Generally, pustular psoriasis occurs rapidly. First, the skin gets red and tender, then white pus-filled blisters erupt a few hours later. The pus, which is made up of white blood cells, is not an infection and does not spread psoriasis from one person to another.

The blisters dry up, forming scales, in a few days, but they tend to go in a cycle—reappearing every few days or weeks.

Triggers include infections, stress, certain medications, injury to the skin, cold weather, metal allergies, smoking and heavy alcohol consumption.

Erythrodermic psoriasis

Erythrodermic psoriasis (also known as exfoliative psoriasis or psoriatic exfoliative erythroderma) is the least common and most severe type of psoriasis. It covers the body with red, scaly, peeling lesions that can cover the entire body, including eyes, lining of the mouth and inside of the nose. It can itch and burn intensely. The skin swells and sheds multiple layers, often in large sheets. It is more common in men than in women.
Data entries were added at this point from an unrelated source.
-- flattening a list of groups (all non-empty, fresh gids) folds to glued group joins
theorem emit2 (gl : List (Int × String × List String)) (out : String) (p : Int)
    (hne : ∀ q ∈ gl, q.2.2 ≠ [])
    (hp : ∀ q ∈ gl, q.1 ≠ p)
    (hpw : gl.Pairwise (fun x y => x.1 ≠ y.1)) :
    (List.foldl pvStepB (out, p)
        (gl.flatMap (fun q => q.2.2.map (fun x => (q.1, q.2.1, x))))).1
      = out ++ pvGlue " and " (gl.map (fun q => PySem.Str.join q.2.1 q.2.2)) := by
  induction gl generalizing out p with
  | nil => simp [pvGlue, str_append_empty]
  | cons q gl ih =>
      obtain ⟨g, sep, ts⟩ := q
      rcases ts with _ | ⟨a, t⟩
      · exact absurd rfl (hne _ (List.mem_cons_self))
      · rw [List.flatMap_cons, List.foldl_append, foldGroup g p (hp _ List.mem_cons_self) sep a t out]
        rw [ih _ g (fun q hq => hne q (List.mem_cons_of_mem _ hq))
              (fun q' hq => ((List.pairwise_cons.mp hpw).1 q' hq).symm)
              (List.pairwise_cons.mp hpw).2]
        simp [pvGlue, String.append_assoc]

-- main emission lemma: the flat single pass equals join-of-group-joins
theorem strJoin_nil (sep : String) : PySem.Str.join sep [] = "" := by
  apply String.toList_inj.mp
  simp [PySem.Str.toList_join, PySem.Chars.join_nil]

theorem emit_eq (gl : List (Int × String × List String))
    (hne : ∀ q ∈ gl, q.2.2 ≠ [])
    (hpw : gl.Pairwise (fun x y => x.1 ≠ y.1)) :
    pvEmitB (gl.flatMap (fun q => q.2.2.map (fun x => (q.1, q.2.1, x))))
      = PySem.Str.join " and " (gl.map (fun q => PySem.Str.join q.2.1 q.2.2)) := by
  match gl with
  | [] => simp [pvEmitB, strJoin_nil]
  | q :: gl =>
      obtain ⟨g, sep, ts⟩ := q
      rcases ts with _ | ⟨a, t⟩
      · exact absurd rfl (hne _ (List.mem_cons_self))
      · simp only [List.flatMap_cons, List.map_cons, List.cons_append, pvEmitB]
        rw [List.foldl_append, foldSame, emit2 gl _ g
              (fun q hq => hne q (List.mem_cons_of_mem _ hq))
              (fun q' hq => ((List.pairwise_cons.mp hpw).1 q' hq).symm)
              (List.pairwise_cons.mp hpw).2,
            join_eq_glue, join_eq_glue]
-- pv_equiv track=rewrite | github.com/sanath-kumar-s/Python-beginner-projects | MarkDownIDE/main.py | parse_alerts
-- ===== SOURCE A (Python) =====
-- def parse_alerts(text):
--     lines = text.split("\n")
--     result = []
--
--     for line in lines:
--         stripped = line.strip()
--
--         if stripped.startswith(">[!NOTE]"):
--             content = stripped.replace(">[!NOTE]", "").strip()
--             result.append(f'<div class="alert alert-note">📝 {content}</div>')
--
--         elif stripped.startswith(">[!WARNING]"):
--             content = stripped.replace(">[!WARNING]", "").strip()
--             result.append(f'<div class="alert alert-warning">⚠️ {content}</div>')
--
--         elif stripped.startswith(">[!TIP]"):
--             content = stripped.replace(">[!TIP]", "").strip()
--             result.append(f'<div class="alert alert-tip">💡 {content}</div>')
--
--         elif stripped.startswith(">[!DANGER]"):
--             content = stripped.replace(">[!DANGER]", "").strip()
--             result.append(f'<div class="alert alert-danger">🚨 {content}</div>')
--
--         else:
--             result.append(line)
--
--     return "\n".join(result)
-- ===== SOURCE B (Python) =====
-- ALERT_STYLES = {
--     "NOTE": ("note", "\U0001F4DD"),
--     "WARNING": ("warning", "\u26A0\uFE0F"),
--     "TIP": ("tip", "\U0001F4A1"),
--     "DANGER": ("danger", "\U0001F6A8"),
-- }
--
--
-- def _render(line):
--     s = line.strip()
--     if s.startswith(">[!"):
--         end = s.find("]")
--         if end != -1:
--             tag = s[3:end]
--             style = ALERT_STYLES.get(tag)
--             if style is not None:
--                 suffix, emoji = style
--                 content = s.replace(">[!" + tag + "]", "").strip()
--                 return f'<div class="alert alert-{suffix}">{emoji} {content}</div>'
--     return line
--
--
-- def parse_alerts(text):
--     return "\n".join(_render(line) for line in text.split("\n"))
-- ===== Notes on version B (the rewrite author's own statement) =====
-- stated objective: alternative
-- what changed: B does not test the four marker prefixes at all: it parses the bracket syntax once (checks '>[!', locates the first ']', extracts the tag between them) and looks the tag up in a dict keyed by tag name; equal tags reconstruct exactly A's marker strings, so the rendered lines coincide.
import Mathlib
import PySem

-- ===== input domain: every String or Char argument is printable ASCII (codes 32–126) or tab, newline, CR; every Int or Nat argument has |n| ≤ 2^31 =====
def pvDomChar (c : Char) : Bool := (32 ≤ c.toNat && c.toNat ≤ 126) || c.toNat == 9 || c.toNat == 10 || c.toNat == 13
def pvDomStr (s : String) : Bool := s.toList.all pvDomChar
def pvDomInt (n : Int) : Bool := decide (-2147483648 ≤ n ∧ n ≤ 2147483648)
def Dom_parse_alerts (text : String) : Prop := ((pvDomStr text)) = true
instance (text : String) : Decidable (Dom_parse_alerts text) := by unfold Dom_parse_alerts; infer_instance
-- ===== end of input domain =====

-- B parses the '>[!TAG]' bracket syntax once (first ']', tag between) and keys a dict by tag name,
-- instead of A's four prefix tests; a genuinely different mechanism of the same cost.

-- ===== PORT A =====
def parse_alerts (text : String) : String :=
  let lines := (PySem.Str.split? text "\n").getD []
  let result := lines.foldl (fun result line =>
    let stripped := PySem.Str.strip line
    if PySem.Str.startswith stripped ">[!NOTE]" then
      result ++ ["<div class=\"alert alert-note\">📝 " ++ PySem.Str.strip (PySem.Str.replace stripped ">[!NOTE]" "") ++ "</div>"]
    else if PySem.Str.startswith stripped ">[!WARNING]" then
      result ++ ["<div class=\"alert alert-warning\">⚠️ " ++ PySem.Str.strip (PySem.Str.replace stripped ">[!WARNING]" "") ++ "</div>"]
    else if PySem.Str.startswith stripped ">[!TIP]" then
      result ++ ["<div class=\"alert alert-tip\">💡 " ++ PySem.Str.strip (PySem.Str.replace stripped ">[!TIP]" "") ++ "</div>"]
    else if PySem.Str.startswith stripped ">[!DANGER]" then
      result ++ ["<div class=\"alert alert-danger\">🚨 " ++ PySem.Str.strip (PySem.Str.replace stripped ">[!DANGER]" "") ++ "</div>"]
    else
      result ++ [line]) []
  PySem.Str.join "\n" result
-- pv_equiv track=rewrite | github.com/SalomePlatform/sat | src/__init__.py | strSplitN
-- ===== SOURCE A (Python) =====
-- def strSplitN(aList, nb, skip="\n     "):
--     """
--     example
--     aStr = 'this-is-a-string'
--     splitN(aStr, 2, '-')
--     split it by every 2nd '-' rather than every '-'
--     """
--     strValue = ""
--     i = 0
--     for v in aList:
--       strValue += "%15s, " % str(v)
--       i += 1
--       if i >= nb:
--         strValue += skip
--         i = 0
--     if len(aList) > nb:
--         strValue = skip + strValue
--     return strValue
-- ===== SOURCE B (Python) =====
-- def strSplitN(aList, nb, skip="\n     "):
--     # Chunk-based re-implementation: format all items, join them in chunks of
--     # size nb (1 when nb < 1), with skip after each full chunk.
--     n = nb if nb >= 1 else 1
--     parts = ["%15s, " % str(v) for v in aList]
--     pieces = []
--     while parts:
--         chunk, parts = parts[:n], parts[n:]
--         pieces.append("".join(chunk))
--         if len(chunk) == n:
--             pieces.append(skip)
--     out = "".join(pieces)
--     if len(aList) > nb:
--         out = skip + out
--     return out
-- ===== Notes on version B (the rewrite author's own statement) =====
-- stated objective: alternative
-- what changed: Replaces A's single pass with a running item counter and incremental string growth by a chunking decomposition: format all items first, then split the formatted pieces into groups of nb (1 when nb < 1), joining each group and appending skip after every full group.
import Mathlib
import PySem

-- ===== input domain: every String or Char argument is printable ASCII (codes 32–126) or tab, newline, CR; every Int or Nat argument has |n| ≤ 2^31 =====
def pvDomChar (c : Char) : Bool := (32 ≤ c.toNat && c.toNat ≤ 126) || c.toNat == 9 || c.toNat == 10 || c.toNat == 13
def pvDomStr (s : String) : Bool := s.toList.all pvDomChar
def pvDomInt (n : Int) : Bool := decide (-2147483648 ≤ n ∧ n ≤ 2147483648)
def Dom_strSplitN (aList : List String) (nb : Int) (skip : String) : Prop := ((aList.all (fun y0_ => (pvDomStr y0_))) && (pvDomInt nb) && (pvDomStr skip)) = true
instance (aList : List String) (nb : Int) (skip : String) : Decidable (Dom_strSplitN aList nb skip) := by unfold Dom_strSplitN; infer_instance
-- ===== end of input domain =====

-- B replaces A's running item counter by chunking the formatted pieces into groups of nb
-- (objective: alternative decomposition, same cost); both programs are pure, return value only.

-- '"%15s, " % str(v)': right-justify to width 15 with spaces, then ', ' (exact for strings:
-- str(v) = v; PySem has no %-formatting, ported by hand on List Char).
def pyFmt15 (v : String) : List Char :=
  List.replicate (15 - v.toList.length) ' ' ++ v.toList ++ [',', ' ']

-- ===== PORT A =====
-- the loop: state = (strValue, i); after each item i += 1, and when i >= nb append skip, i = 0
def strSplitN (aList : List String) (nb : Int) (skip : String) : String :=
  let st := aList.foldl (fun (st : List Char × Int) v =>
    let s := st.1 ++ pyFmt15 v
    let i := st.2 + 1
    if nb ≤ i then (s ++ skip.toList, 0) else (s, i)) ([], 0)
  String.ofList (if nb < (aList.length : Int) then skip.toList ++ st.1 else st.1)

-- ===== PORT B =====
-- 'while parts: chunk, parts = parts[:n], parts[n:]; …' with n ≥ 1
def chunkJoin (n : Nat) (skip : List Char) : List (List Char) → List Char
  | [] => []
  | p :: rest =>
    let chunk := p :: rest.take (n - 1)
    chunk.flatten ++ (if chunk.length = n then skip else []) ++ chunkJoin n skip (rest.drop (n - 1))
termination_by parts => parts.length
decreasing_by simp [List.length_drop]

def strSplitN_alt (aList : List String) (nb : Int) (skip : String) : String :=
  let n : Nat := if 1 ≤ nb then nb.toNat else 1
  let body := chunkJoin n skip.toList (aList.map pyFmt15)
  String.ofList (if nb < (aList.length : Int) then skip.toList ++ body else body)

-- ===== PRECONDITION & SPEC =====
def Spec_strSplitN (aList : List String) (nb : Int) (skip : String) (out : String) : Prop := out = strSplitN_alt aList nb skip
instance (aList : List String) (nb : Int) (skip : String) (out : String) : Decidable (Spec_strSplitN aList nb skip out) := by unfold Spec_strSplitN; infer_instance

-- ===== CLAIM (what is proved, stated in full; the proofs are below) =====
def Claim_equal_strSplitN : Prop := ∀ (aList : List String) (nb : Int) (skip : String), Dom_strSplitN aList nb skip → Spec_strSplitN aList nb skip (strSplitN aList nb skip)

-- ===== LEMMAS AND PROOFS =====

-- per-element view of B's chunking: c formatted items already placed in the current chunk
def chunkJoinC (n : Nat) (skip : List Char) (c : Nat) : List (List Char) → List Char
  | [] => []
  | p :: rest => p ++ (if c + 1 = n then skip ++ chunkJoinC n skip 0 rest else chunkJoinC n skip (c + 1) rest)

lemma chunkJoinC_eq_chunkJoin (n : Nat) (skip : List Char) :
    ∀ (parts : List (List Char)) (c : Nat), c < n →
      chunkJoinC n skip c parts =
        (parts.take (n - c)).flatten ++
          (if (parts.take (n - c)).length = n - c then skip else []) ++
          chunkJoin n skip (parts.drop (n - c)) := by
  intro parts
  induction parts with
  | nil =>
    intro c hc
    simp only [chunkJoinC, chunkJoin.eq_1, List.take_nil, List.drop_nil, List.flatten_nil,
      List.length_nil, List.nil_append, List.append_nil]
    rw [if_neg (by omega)]
  | cons p rest ih =>
    intro c hc
    have hnc : n - c = (n - c - 1) + 1 := by omega
    rw [chunkJoinC, hnc, List.take_succ_cons, List.drop_succ_cons]
    by_cases h : c + 1 = n
    · have h0 : n - c - 1 = 0 := by omega
      simp only [if_pos h, h0, List.take_zero, List.drop_zero, List.flatten_cons,
        List.flatten_nil, List.append_nil, List.length_cons, List.length_nil]
      have : chunkJoinC n skip 0 rest = chunkJoin n skip rest := by
        rcases rest with _ | ⟨q, r⟩
        · simp [chunkJoinC, chunkJoin.eq_1]
        · rw [ih 0 (by omega), chunkJoin.eq_2]
          simp only [Nat.sub_zero]
          have hn1 : n = (n - 1) + 1 := by omega
          rw [hn1]
          simp only [List.take_succ_cons, List.drop_succ_cons, Nat.add_sub_cancel]
          rfl
      rw [this]
      simp
    · have hc1 : c + 1 < n := by omega
      rw [if_neg h, ih (c + 1) hc1]
      have : n - (c + 1) = n - c - 1 := by omega
      rw [this]
      simp only [List.flatten_cons, List.length_cons]
      have hlen : ((rest.take (n - c - 1)).length + 1 = n - c - 1 + 1) ↔
          ((rest.take (n - c - 1)).length = n - c - 1) := by omega
      by_cases hfull : (rest.take (n - c - 1)).length = n - c - 1
      · rw [if_pos hfull, if_pos (by omega)]
        simp [List.append_assoc]
      · rw [if_neg hfull, if_neg (by omega)]
        simp [List.append_assoc]

lemma foldl_eq_chunkJoinC (nb : Int) (skip : List Char) :
    ∀ (L : List String) (acc : List Char) (c : Nat),
      c < (if 1 ≤ nb then nb.toNat else 1) →
      (L.foldl (fun (st : List Char × Int) v =>
        let s := st.1 ++ pyFmt15 v
        let i := st.2 + 1
        if nb ≤ i then (s ++ skip, 0) else (s, i)) (acc, (c : Int))).1 =
        acc ++ chunkJoinC (if 1 ≤ nb then nb.toNat else 1) skip c (L.map pyFmt15) := by
  intro L
  induction L with
  | nil => intro acc c hc; simp [chunkJoinC]
  | cons v rest ih =>
    intro acc c hc
    set n := if 1 ≤ nb then nb.toNat else 1 with hn
    simp only [List.foldl_cons, List.map_cons, chunkJoinC]
    by_cases h : c + 1 = n
    · have hskip : nb ≤ (c : Int) + 1 := by
        by_cases h1 : 1 ≤ nb
        · simp [hn, if_pos h1] at h; omega
        · omega
      rw [if_pos hskip, if_pos h]
      have := ih (acc ++ pyFmt15 v ++ skip) 0 (by omega)
      simpa [List.append_assoc] using this
    · have hnoskip : ¬ nb ≤ (c : Int) + 1 := by
        have h1 : 1 ≤ nb := by
          by_contra h1
          simp [hn, if_neg h1] at hc h
          omega
        simp [hn, if_pos h1] at hc h
        omega
      rw [if_neg hnoskip, if_neg h]
      have hc1 : c + 1 < n := by
        have h1 : 1 ≤ nb := by
          by_contra h1
          simp [hn, if_neg h1] at hc h; omega
        simp [hn, if_pos h1] at hc h ⊢
        omega
      have := ih (acc ++ pyFmt15 v) (c + 1) hc1
      rw [show ((c : Int) + 1) = ((c + 1 : Nat) : Int) by push_cast; ring, this]
      simp [List.append_assoc]

-- ===== VERDICT (by name: the statement is the Claim_ definition above) =====
theorem strSplitN_spec : Claim_equal_strSplitN := by
  intro aList nb skip _
  unfold Spec_strSplitN strSplitN strSplitN_alt
  set n := if 1 ≤ nb then nb.toNat else 1 with hn
  have hn1 : 1 ≤ n := by rw [hn]; split <;> omega
  have h1 := foldl_eq_chunkJoinC nb skip.toList aList [] 0 (by omega)
  have h2 : chunkJoinC n skip.toList 0 (aList.map pyFmt15) =
      chunkJoin n skip.toList (aList.map pyFmt15) := by
    rcases h : aList.map pyFmt15 with _ | ⟨q, r⟩
    · simp [chunkJoinC, chunkJoin.eq_1]
    · rw [chunkJoinC_eq_chunkJoin n skip.toList _ 0 (by omega), chunkJoin.eq_2]
      simp only [Nat.sub_zero]
      have hnn : n = (n - 1) + 1 := by omega
      rw [hnn]
      simp only [List.take_succ_cons, List.drop_succ_cons, Nat.add_sub_cancel]
      rfl
  simp only [← hn] at h1
  rw [show ((0 : Nat) : Int) = (0 : Int) by rfl] at h1
  simp only [h1, List.nil_append, h2]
Erythrodermic psoriasis may happen once or more often in the lifetime of 1% to 2% of people with psoriasis. It may happen gradually in a person with unstable plaque psoriasis or suddenly in someone who has never had psoriasis. It can be triggered by:

  • Severe sunburn
  • Underlying cancer
  • Corticosteroids and other medications
  • Infection
  • Alcoholism
  • Drug-induced allergic rash
  • Abrupt withdrawal of systemic medication

This type of psoriasis may be life-threatening and may require hospitalization. The loss of large areas of skin disrupts the body’s chemistry and may lead to severe illness, such as infection, pneumonia and congestive heart failure. It may raise the heart rate and cause problems with maintaining normal body temperature and fluid levels. Fever is common.